**Instructions to follow**:
Search the records for the string "pvName", then copy each line that has it.

**Data provided**:
_ _ _ _ _
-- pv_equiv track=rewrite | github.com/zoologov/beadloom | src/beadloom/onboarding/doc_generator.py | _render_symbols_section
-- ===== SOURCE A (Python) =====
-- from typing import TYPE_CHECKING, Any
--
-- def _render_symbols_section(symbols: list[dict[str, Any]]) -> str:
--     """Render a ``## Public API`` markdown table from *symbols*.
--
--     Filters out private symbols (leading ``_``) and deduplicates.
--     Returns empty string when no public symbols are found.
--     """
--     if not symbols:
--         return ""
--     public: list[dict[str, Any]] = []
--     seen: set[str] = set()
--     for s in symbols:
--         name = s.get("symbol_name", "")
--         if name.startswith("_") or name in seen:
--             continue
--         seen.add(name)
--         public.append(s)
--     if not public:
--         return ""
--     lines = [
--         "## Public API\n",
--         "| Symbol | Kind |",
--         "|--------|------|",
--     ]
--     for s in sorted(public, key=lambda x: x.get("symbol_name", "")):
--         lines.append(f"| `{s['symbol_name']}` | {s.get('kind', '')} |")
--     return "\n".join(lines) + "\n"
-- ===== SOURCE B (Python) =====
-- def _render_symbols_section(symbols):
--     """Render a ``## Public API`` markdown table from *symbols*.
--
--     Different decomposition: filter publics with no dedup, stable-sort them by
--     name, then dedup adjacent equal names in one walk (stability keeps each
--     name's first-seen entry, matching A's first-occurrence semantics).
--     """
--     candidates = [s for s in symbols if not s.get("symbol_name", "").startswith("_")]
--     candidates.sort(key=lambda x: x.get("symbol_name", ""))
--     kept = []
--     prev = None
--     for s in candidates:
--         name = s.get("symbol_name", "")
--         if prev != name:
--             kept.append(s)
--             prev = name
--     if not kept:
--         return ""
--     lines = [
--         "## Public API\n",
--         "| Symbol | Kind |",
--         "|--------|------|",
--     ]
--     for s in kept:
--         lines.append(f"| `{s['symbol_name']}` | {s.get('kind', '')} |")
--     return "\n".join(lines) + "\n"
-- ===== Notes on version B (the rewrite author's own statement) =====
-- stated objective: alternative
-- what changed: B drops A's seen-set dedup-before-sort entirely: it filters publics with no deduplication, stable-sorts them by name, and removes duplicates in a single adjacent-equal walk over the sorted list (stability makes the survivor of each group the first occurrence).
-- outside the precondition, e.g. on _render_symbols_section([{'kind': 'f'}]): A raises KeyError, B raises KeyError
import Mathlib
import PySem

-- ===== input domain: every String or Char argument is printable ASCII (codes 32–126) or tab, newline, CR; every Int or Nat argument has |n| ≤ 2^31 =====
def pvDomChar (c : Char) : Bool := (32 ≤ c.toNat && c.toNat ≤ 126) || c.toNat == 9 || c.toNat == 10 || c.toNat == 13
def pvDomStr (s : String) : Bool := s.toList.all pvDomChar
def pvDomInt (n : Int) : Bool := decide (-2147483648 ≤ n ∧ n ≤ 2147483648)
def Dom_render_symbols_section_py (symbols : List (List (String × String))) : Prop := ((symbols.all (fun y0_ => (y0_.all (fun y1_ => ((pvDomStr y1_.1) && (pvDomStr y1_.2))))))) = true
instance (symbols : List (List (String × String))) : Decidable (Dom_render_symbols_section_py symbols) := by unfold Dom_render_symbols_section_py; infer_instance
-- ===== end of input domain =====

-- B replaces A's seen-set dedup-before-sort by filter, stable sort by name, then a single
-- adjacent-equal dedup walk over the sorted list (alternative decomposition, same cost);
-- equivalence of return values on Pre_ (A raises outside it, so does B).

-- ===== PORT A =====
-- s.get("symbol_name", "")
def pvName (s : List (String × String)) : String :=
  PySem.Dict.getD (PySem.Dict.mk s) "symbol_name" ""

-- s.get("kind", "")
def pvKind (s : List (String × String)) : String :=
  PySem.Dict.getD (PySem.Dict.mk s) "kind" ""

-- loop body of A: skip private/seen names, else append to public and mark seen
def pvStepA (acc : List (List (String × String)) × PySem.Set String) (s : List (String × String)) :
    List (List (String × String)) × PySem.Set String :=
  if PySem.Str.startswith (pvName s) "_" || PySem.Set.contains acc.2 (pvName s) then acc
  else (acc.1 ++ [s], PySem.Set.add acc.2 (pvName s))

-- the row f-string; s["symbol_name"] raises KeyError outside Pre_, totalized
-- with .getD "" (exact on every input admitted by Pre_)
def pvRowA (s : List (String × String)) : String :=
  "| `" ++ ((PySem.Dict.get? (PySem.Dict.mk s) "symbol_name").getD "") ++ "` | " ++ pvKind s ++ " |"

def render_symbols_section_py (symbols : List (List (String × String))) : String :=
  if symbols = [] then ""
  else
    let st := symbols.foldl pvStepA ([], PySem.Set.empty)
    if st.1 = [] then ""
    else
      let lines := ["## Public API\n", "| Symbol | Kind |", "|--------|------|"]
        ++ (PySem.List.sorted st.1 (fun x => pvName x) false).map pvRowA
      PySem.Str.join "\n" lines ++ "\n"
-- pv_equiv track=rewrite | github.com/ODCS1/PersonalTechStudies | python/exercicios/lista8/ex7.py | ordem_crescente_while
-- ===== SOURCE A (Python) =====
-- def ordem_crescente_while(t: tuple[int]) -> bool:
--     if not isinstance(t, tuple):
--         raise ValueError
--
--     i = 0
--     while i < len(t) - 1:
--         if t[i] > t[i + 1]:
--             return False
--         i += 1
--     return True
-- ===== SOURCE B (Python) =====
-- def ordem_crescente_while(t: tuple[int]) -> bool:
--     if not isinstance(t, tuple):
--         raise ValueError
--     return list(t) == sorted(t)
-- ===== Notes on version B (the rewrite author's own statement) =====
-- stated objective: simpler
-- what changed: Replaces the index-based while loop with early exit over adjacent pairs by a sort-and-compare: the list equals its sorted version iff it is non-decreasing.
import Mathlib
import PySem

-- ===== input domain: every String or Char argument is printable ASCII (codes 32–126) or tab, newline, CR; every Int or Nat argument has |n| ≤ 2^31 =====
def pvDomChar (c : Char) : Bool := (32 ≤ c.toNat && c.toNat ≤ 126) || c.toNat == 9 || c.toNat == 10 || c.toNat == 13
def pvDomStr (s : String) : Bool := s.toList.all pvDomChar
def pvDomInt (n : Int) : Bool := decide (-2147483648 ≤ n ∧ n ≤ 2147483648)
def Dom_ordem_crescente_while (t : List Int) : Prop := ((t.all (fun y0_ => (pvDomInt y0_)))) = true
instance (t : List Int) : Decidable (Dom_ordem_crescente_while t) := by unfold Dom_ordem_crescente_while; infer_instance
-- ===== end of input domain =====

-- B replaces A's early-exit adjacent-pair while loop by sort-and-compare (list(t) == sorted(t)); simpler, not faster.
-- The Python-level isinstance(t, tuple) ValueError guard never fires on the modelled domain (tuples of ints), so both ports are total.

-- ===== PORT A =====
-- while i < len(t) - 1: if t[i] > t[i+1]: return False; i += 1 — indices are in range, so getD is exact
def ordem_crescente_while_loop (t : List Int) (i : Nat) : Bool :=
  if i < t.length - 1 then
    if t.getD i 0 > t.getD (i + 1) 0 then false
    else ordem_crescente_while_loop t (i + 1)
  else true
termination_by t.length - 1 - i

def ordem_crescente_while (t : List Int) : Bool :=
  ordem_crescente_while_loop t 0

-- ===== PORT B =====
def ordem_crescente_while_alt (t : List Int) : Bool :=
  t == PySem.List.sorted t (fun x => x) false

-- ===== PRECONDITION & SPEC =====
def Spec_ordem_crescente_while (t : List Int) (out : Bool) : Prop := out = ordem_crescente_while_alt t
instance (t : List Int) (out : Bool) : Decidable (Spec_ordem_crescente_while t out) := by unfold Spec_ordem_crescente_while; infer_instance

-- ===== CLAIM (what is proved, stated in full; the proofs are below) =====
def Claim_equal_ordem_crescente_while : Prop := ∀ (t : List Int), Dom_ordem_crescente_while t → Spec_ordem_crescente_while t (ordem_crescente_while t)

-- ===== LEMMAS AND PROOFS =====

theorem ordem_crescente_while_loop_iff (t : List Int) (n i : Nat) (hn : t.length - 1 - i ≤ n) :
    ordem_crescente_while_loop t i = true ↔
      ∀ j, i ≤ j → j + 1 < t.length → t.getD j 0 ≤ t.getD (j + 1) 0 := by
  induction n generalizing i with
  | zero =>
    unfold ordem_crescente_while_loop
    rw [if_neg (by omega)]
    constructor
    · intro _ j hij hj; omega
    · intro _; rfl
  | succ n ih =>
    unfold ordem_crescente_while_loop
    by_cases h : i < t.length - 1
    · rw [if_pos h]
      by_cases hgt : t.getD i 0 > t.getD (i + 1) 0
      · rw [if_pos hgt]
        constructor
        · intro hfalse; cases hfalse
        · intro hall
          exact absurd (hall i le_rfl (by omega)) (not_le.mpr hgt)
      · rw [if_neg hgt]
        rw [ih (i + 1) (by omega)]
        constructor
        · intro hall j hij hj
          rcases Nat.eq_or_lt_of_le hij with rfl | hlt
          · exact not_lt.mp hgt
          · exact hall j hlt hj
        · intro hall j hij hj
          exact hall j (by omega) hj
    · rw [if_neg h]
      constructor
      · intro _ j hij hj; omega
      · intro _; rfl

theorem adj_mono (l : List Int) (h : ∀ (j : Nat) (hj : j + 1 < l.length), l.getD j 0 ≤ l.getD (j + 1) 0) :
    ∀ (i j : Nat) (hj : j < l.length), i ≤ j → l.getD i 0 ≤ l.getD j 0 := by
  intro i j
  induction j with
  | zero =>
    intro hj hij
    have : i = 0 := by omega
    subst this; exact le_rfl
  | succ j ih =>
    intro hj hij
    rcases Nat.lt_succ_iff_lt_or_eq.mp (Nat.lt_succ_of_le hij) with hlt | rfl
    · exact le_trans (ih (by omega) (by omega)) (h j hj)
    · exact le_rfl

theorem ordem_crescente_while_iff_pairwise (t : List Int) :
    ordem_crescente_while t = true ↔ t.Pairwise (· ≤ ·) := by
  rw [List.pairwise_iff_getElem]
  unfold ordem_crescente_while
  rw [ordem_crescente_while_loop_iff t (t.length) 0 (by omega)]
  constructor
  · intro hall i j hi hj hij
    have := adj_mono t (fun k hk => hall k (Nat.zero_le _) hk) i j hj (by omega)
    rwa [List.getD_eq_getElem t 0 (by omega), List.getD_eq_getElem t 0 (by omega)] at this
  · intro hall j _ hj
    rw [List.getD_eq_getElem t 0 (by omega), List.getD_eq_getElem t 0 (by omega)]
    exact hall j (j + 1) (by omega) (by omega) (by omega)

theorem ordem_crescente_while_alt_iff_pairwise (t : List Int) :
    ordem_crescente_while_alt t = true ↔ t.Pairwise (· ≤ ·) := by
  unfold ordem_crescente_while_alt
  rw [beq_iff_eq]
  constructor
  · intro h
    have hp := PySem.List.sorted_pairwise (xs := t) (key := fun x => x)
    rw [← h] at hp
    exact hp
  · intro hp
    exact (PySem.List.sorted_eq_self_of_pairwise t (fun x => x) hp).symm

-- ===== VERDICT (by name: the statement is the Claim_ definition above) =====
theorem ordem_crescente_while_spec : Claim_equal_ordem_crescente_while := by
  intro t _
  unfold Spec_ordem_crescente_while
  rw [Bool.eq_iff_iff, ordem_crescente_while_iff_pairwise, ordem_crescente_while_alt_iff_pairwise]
_ _ _ _ _
**Output below**:
def pvName (s : List (String × String)) : String :=
  if PySem.Str.startswith (pvName s) "_" || PySem.Set.contains acc.2 (pvName s) then acc
  else (acc.1 ++ [s], PySem.Set.add acc.2 (pvName s))
        ++ (PySem.List.sorted st.1 (fun x => pvName x) false).map pvRowA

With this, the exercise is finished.